Ashwin Rao, Vice President of Data Science & Optimization at Target
Pricing and Hedging of Agency Mortgage-backed Securities (MBS)
We begin with a brief overview of the agency mortgage market, covering the participants (the agencies, investors and borrowers), securitization, structured products, and an emphasis on the key risk of borrower prepayments due to refinancings and relocations. We will give an overview of the industry standard (on most trading desks) for pricing/hedging agency MBS: a stochastic interest rate model (calibrated to interest rate derivatives), a regression model for mortgage rates, a hand-crafted econometric model of prepayments, a cashflow-generation library, Monte-Carlo simulations, and pricing/greeks based on the much-misunderstood notion of “Option-Adjusted Spread” (OAS). In an attempt to overcome the pricing/hedging challenges experienced by traders operating in the above-mentioned framework, we will highlight alternative formulations with mathematical/computational appeal: (A) Martingale-based MBS Pricing formula and the equivalent PDE, that help with intuitive reasoning regarding valuation/risk (B) Closed-form approximations as well as Backward-Induction Pricing, (C) Demystification of OAS by expressing it as the Price of Model Risk (POMR), and (D) A prepayment model calibrated to MBS traded prices that organically captures POMR and hence, produces prices and greeks that are not just technically appealing but also more appropriate for usage on trading desks.

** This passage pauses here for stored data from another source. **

-- pv_equiv track=rewrite | github.com/SamueleVanini/Git_Hook | Components/Comment_Control.py | _is_canc_comment
-- ===== SOURCE A (Python) =====
-- def _is_canc_comment(line):
--     """
--     Check if the '#' is for a comment or into a string
--     :param line: line to control
--     :return True/False: boolean to indicate if '#' is comment or into a string
--     """
--     comment_block = False
--     for letter in line:
--         if letter == '\'' or letter == '\"':
--             comment_block = False if comment_block else True
--         if letter == '#' and comment_block is False:
--             return True
--         if letter == '#' and comment_block is True:
--             return False
-- ===== SOURCE B (Python) =====
-- def _is_canc_comment(line):
--     """
--     Check if the '#' is for a comment or into a string
--     :param line: line to control
--     :return True/False: boolean to indicate if '#' is comment or into a string
--     """
--     i = line.find('#')
--     if i == -1:
--         return None
--     prefix = line[:i]
--     return (prefix.count("'") + prefix.count('"')) % 2 == 0
-- ===== Notes on version B (the rewrite author's own statement) =====
-- stated objective: simpler
-- what changed: Replaces A's early-returning character scan with a mutable toggle flag by a find-the-comment-mark then quote-count-parity-of-prefix decomposition using str.find and str.count.
import Mathlib
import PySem

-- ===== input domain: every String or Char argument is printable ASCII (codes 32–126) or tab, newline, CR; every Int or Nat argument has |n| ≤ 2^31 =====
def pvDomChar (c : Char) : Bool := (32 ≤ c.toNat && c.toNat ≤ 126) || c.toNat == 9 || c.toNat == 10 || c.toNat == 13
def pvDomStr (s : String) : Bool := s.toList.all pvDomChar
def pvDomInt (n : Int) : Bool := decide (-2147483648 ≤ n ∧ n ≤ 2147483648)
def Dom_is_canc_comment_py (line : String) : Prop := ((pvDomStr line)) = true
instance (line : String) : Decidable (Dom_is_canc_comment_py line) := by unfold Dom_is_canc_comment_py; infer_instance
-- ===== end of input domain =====

-- B replaces A's early-returning scan with a mutable toggle flag by a find-first-'#' then quote-parity-of-prefix decomposition (simpler).


-- ===== PORT A =====
-- loop 'for letter in line' with the mutable flag comment_block, early returns
def pvLoopA : List Char → Bool → Option Bool
  | [], _ => none
  | c :: rest, cb =>
    let cb1 := if c = '\'' ∨ c = '"' then (if cb then false else true) else cb
    if c = '#' ∧ cb1 = false then some true
    else if c = '#' ∧ cb1 = true then some false
    else pvLoopA rest cb1

def is_canc_comment_py (line : String) : Option Bool := pvLoopA line.toList false

-- ===== PORT B =====
-- line.find('#') ported as findIdx? (none = -1), line[:i] as take, str.count of a single char as List.count
def is_canc_comment_py_alt (line : String) : Option Bool :=
  match line.toList.findIdx? (· = '#') with
  | none => none
  | some i =>
    let pre := line.toList.take i
    some (decide ((pre.count '\'' + pre.count '"') % 2 = 0))

-- ===== PRECONDITION & SPEC =====
def Spec_is_canc_comment_py (line : String) (out : Option Bool) : Prop := out = is_canc_comment_py_alt line
instance (line : String) (out : Option Bool) : Decidable (Spec_is_canc_comment_py line out) := by unfold Spec_is_canc_comment_py; infer_instance

-- ===== CLAIM (what is proved, stated in full; the proofs are below) =====
def Claim_equal_is_canc_comment_py : Prop := ∀ (line : String), Dom_is_canc_comment_py line → Spec_is_canc_comment_py line (is_canc_comment_py line)

-- ===== LEMMAS AND PROOFS =====
-- invariant: A's loop from state cb equals B's find-and-count with the parity shifted by cb
theorem pvLoopA_eq (cs : List Char) (cb : Bool) :
    pvLoopA cs cb = (cs.findIdx? (· = '#')).map (fun i =>
      decide (((cs.take i).count '\'' + (cs.take i).count '"' + (if cb then 1 else 0)) % 2 = 0)) := by
  induction cs generalizing cb with
  | nil => simp [pvLoopA]
  | cons c rest ih =>
    by_cases hc : c = '#'
    · subst hc
      simp [pvLoopA, List.findIdx?_cons]
      cases cb <;> simp
    · have hq : Decidable (c = '\'' ∨ c = '"') := inferInstance
      simp only [pvLoopA, List.findIdx?_cons]
      rw [if_neg (by simp [hc]), if_neg (by simp [hc])]
      rw [ih]
      simp only [hc, decide_false, Bool.false_eq_true, if_false, Option.map_map]
      cases h : rest.findIdx? (· = '#') with
      | none => simp
      | some i =>
        simp only [Option.map_some, Function.comp, Option.some.injEq, decide_eq_decide]
        by_cases hsq : c = '\''
        · subst hsq
          simp [List.take_succ_cons]
          cases cb <;> simp <;> omega
        · by_cases hdq : c = '"'
          · subst hdq
            simp [List.take_succ_cons]
            cases cb <;> simp <;> omega
          · simp [List.take_succ_cons, hsq, hdq]

-- ===== VERDICT (by name: the statement is the Claim_ definition above) =====
theorem is_canc_comment_py_spec : Claim_equal_is_canc_comment_py := by
  intro line _
  unfold Spec_is_canc_comment_py is_canc_comment_py is_canc_comment_py_alt
  rw [pvLoopA_eq]
  cases h : line.toList.findIdx? (· = '#') <;> simp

Ashwin Rao spent most of his 14 years on Wall Street as a Trading Strategist and Quant Modeler on the Interest-Rates and Mortgage Trading Desks of Goldman Sachs (as Vice-President) and Morgan Stanley (as Managing Director). In 2012, he founded a tech startup (named ZLemma) that developed products to match job-seekers and employers. ZLemma was acquired in 2015 by Hired, Inc. to whom he is currently an Advisor. He is currently also the VP of Data Science & Optimization at Target Corp. where he focuses on Stochastic Optimization, Large-Scale Simulations and Reinforcement Learning, mainly applied towards Stochastic Inventory Control for Target’s next-generation Supply-Chain and Logistics. Separate from his professional commitments, Ashwin writes code for Algorithmic Trading on an ongoing basis, and is currently experimenting with recently-developed Machine Learning techniques. Over the past decade, Ashwin has taught about 25 short courses (of 1-10 hours each) at universities and corporations with topics ranging across Finance, Pure & Applied Mathematics, and Computer Science. Ashwin has a B.Tech in Computer Science from IIT-Bombay and a Ph.D. in Algorithmic Algebra from University of Southern California.